(Saved entries)
··········

-- pv_equiv track=rewrite | github.com/kiddiRU/Verk1_H1 | Project/UILayer/UtilityUI.py | string_to_table
-- ===== SOURCE A (Python) =====
-- def string_to_table(string_list: list[str]) -> list[str]:
--     """
--     A helper function that formats a given list of string into a 2 column table
--
--     :param string_list: Takes a list of model objects
--     :type string_list: list[str]
--     :return: A formatted list of strings that when displayed appears as a table
--     :rtype: list[str]
--     """
--     output_list: list[str] = []  # list that holds each line as a f-string
--
--     length: int = len(string_list)
--
--     # Loop through and append each line of the
--     for value in range(0, len(string_list), 2):
--         # Get left side item
--         left: str = string_list[value]
--
--         if value + 1 < length:
--             # get right side item
--             right: str = string_list[value + 1]
--
--             output_list.append(f"{left:<39}|{right:<39}|")
--
--         else:  # odd number, last item has no pair
--             output_list.append(f"{left:<39}|{' ':<39}|")
--
--     return output_list
-- ===== SOURCE B (Python) =====
-- def string_to_table(string_list: list[str]) -> list[str]:
--     """Format a list of strings as two-column table rows (idiomatic iterator pairing)."""
--     it = iter(string_list)
--     return [f"{left:<39}|{next(it, ' '):<39}|" for left in it]
-- ===== Notes on version B (the rewrite author's own statement) =====
-- stated objective: idiomatic
-- what changed: Replaces the index loop over range(0, n, 2) with its parity branch and index arithmetic by pairing elements directly from a single iterator, with next(it, ' ') supplying the blank right cell for an odd-length list.
import Mathlib
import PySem

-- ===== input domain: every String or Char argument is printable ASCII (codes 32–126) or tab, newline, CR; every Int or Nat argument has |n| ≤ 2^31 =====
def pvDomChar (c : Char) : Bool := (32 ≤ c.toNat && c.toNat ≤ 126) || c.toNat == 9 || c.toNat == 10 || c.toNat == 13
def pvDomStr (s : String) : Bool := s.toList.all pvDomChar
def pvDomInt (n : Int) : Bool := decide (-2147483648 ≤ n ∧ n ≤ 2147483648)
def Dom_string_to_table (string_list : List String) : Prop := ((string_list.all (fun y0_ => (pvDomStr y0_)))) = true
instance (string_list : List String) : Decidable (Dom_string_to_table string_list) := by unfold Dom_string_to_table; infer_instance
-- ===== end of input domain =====

-- B replaces A's index loop over range(0, n, 2) (with its parity branch) by direct
-- pair-consuming traversal of the list; same output, idiomatic, no speed claim.

-- f"{l:<39}|{r:<39}|" — the shared formatting primitive of both Pythons (exact:
-- pad with spaces to width 39, never truncate), on List Char so the kernel reduces it.
def pvPad39 (cs : List Char) : List Char := cs ++ List.replicate (39 - cs.length) ' '
def pvRow (l r : String) : String := String.ofList (pvPad39 l.toList ++ '|' :: (pvPad39 r.toList ++ ['|']))

-- ===== PORT A =====
def string_to_table (string_list : List String) : List String :=
  let length : Int := string_list.length
  (PySem.List.pyRange 0 string_list.length 2).foldl
    (fun output_list value =>
      let left := PySem.List.pyGetD string_list value ""
      if value + 1 < length then
        let right := PySem.List.pyGetD string_list (value + 1) ""
        output_list ++ [pvRow left right]
      else
        output_list ++ [pvRow left " "]) []

-- ===== PORT B =====
-- B's list comprehension over the pairing iterator: each step takes `left` and, via
-- next(it, ' '), either the following element or ' ' when the list is exhausted.
def stringToTableGo : List String → List String
  | [] => []
  | [l] => [pvRow l " "]
  | l :: r :: rest => pvRow l r :: stringToTableGo rest

def string_to_table_alt (string_list : List String) : List String :=
  stringToTableGo string_list

-- ===== PRECONDITION & SPEC =====
def Spec_string_to_table (string_list : List String) (out : List String) : Prop := out = string_to_table_alt string_list
instance (string_list : List String) (out : List String) : Decidable (Spec_string_to_table string_list out) := by unfold Spec_string_to_table; infer_instance

-- ===== CLAIM (what is proved, stated in full; the proofs are below) =====
def Claim_equal_string_to_table : Prop := ∀ (string_list : List String), Dom_string_to_table string_list → Spec_string_to_table string_list (string_to_table string_list)

-- ===== LEMMAS AND PROOFS =====

lemma pyRange_two_shift (a b : Int) :
    PySem.List.pyRange a b 2 = (PySem.List.pyRange 0 (b - a) 2).map (· + a) := by
  rw [PySem.List.pyRange_of_pos a b (by norm_num),
      PySem.List.pyRange_of_pos 0 (b - a) (by norm_num)]
  have hc : (if a < b then ((b - a + 2 - 1) / 2).toNat else 0)
      = (if (0:Int) < b - a then ((b - a - 0 + 2 - 1) / 2).toNat else 0) := by
    by_cases h : a < b
    · rw [if_pos h, if_pos (by omega)]; ring_nf
    · rw [if_neg h, if_neg (by omega)]
  rw [hc, List.map_map]
  apply List.map_congr_left
  intro k _
  simp; ring

lemma pyRange_two_cons (a b : Int) (h : a < b) :
    PySem.List.pyRange a b 2 = a :: PySem.List.pyRange (a + 2) b 2 := by
  rw [PySem.List.pyRange_of_pos a b (by norm_num),
      PySem.List.pyRange_of_pos (a + 2) b (by norm_num)]
  have hc : (if a < b then ((b - a + 2 - 1) / 2).toNat else 0)
      = (if a + 2 < b then ((b - (a + 2) + 2 - 1) / 2).toNat else 0) + 1 := by
    by_cases h2 : a + 2 < b
    · rw [if_pos h, if_pos h2]; omega
    · rw [if_pos h, if_neg h2]; omega
  rw [hc, List.range_succ_eq_map]
  simp [List.map_map]
  intro k _
  ring

lemma go_main (xs : List String) :
    (PySem.List.pyRange 0 (xs.length : Int) 2).map
      (fun value =>
        if value + 1 < (xs.length : Int) then
          pvRow (PySem.List.pyGetD xs value "") (PySem.List.pyGetD xs (value + 1) "")
        else
          pvRow (PySem.List.pyGetD xs value "") " ")
      = stringToTableGo xs := by
  induction xs using stringToTableGo.induct with
  | case1 =>
      have h0 : (([] : List String).length : Int) = 0 := by simp
      rw [h0, PySem.List.pyRange_of_pos 0 0 (by norm_num)]
      simp [stringToTableGo]
  | case2 l =>
      have h1 : (([l] : List String).length : Int) = 1 := by simp
      rw [h1, pyRange_two_cons 0 1 (by norm_num),
          PySem.List.pyRange_of_pos (0 + 2) 1 (by norm_num)]
      rw [if_neg (by norm_num)]
      simp only [List.range_zero, List.map_nil, List.map_cons]
      rw [if_neg (by norm_num)]
      have hg : PySem.List.pyGetD [l] 0 "" = l := by simp
      rw [hg]
      rfl
  | case3 l r rest ih =>
      have hlen : ((l :: r :: rest).length : Int) = (rest.length : Int) + 2 := by
        simp; ring
      rw [pyRange_two_cons 0 ((l :: r :: rest).length : Int) (by simp; positivity)]
      rw [List.map_cons]
      have h0 : ((0:Int) + 1 < ((l :: r :: rest).length : Int)) := by simp
      rw [if_pos h0]
      have hgl : PySem.List.pyGetD (l :: r :: rest) 0 "" = l := by simp
      have hgr : PySem.List.pyGetD (l :: r :: rest) (0 + 1) "" = r := by
        have := PySem.List.pyGetD_natCast (l :: r :: rest) 1 ""
        simpa using this
      rw [hgl, hgr, stringToTableGo]
      congr 1
      rw [hlen, show (0 : Int) + 2 = 2 from rfl,
          pyRange_two_shift 2 ((rest.length : Int) + 2)]
      have hsub : ((rest.length : Int) + 2 - 2) = (rest.length : Int) := by ring
      rw [hsub, List.map_map, ← ih]
      apply List.map_congr_left
      intro v hv
      have hv' := (PySem.List.mem_pyRange_iff_of_pos (by norm_num) v).mp hv
      obtain ⟨hv0, hvlt, -⟩ := hv'
      have hif : (v + 2) + 1 < ((rest.length : Int) + 2) ↔ v + 1 < (rest.length : Int) := by
        omega
      have hshift : ∀ (i : Int), 0 ≤ i →
          PySem.List.pyGetD (l :: r :: rest) (i + 2) "" = PySem.List.pyGetD rest i "" := by
        intro i hi
        rw [PySem.List.pyGetD_of_nonneg _ _ (by omega),
            PySem.List.pyGetD_of_nonneg _ _ hi]
        have : (i + 2).toNat = i.toNat + 2 := by omega
        simp [this]
      simp only [Function.comp]
      by_cases hc : v + 1 < (rest.length : Int)
      · rw [if_pos (by omega), if_pos hc, hshift v hv0,
            show v + 2 + 1 = (v + 1) + 2 by ring, hshift (v + 1) (by omega)]
      · rw [if_neg (by omega), if_neg hc, hshift v hv0]

-- ===== VERDICT (by name: the statement is the Claim_ definition above) =====
theorem string_to_table_spec : Claim_equal_string_to_table := by
  intro xs _
  show string_to_table xs = string_to_table_alt xs
  unfold string_to_table string_to_table_alt
  dsimp only
  have hfun : (fun (output_list : List String) (value : Int) =>
      if value + 1 < (xs.length : Int) then
        output_list ++ [pvRow (PySem.List.pyGetD xs value "") (PySem.List.pyGetD xs (value + 1) "")]
      else output_list ++ [pvRow (PySem.List.pyGetD xs value "") " "])
    = (fun (output_list : List String) (value : Int) => output_list ++
        [if value + 1 < (xs.length : Int) then
           pvRow (PySem.List.pyGetD xs value "") (PySem.List.pyGetD xs (value + 1) "")
         else pvRow (PySem.List.pyGetD xs value "") " "]) := by
    funext acc v
    split <;> rfl
  rw [hfun, PySem.List.foldl_append_singleton_eq_map, List.nil_append]
  exact go_main xs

··········

(YOUR OBJECTIVE)
Show all lines from the records above where the word "unfold" occurs.

(RESULT FOR THIS TASK)
instance (string_list : List String) : Decidable (Dom_string_to_table string_list) := by unfold Dom_string_to_table; infer_instance
instance (string_list : List String) (out : List String) : Decidable (Spec_string_to_table string_list out) := by unfold Spec_string_to_table; infer_instance
  unfold string_to_table string_to_table_alt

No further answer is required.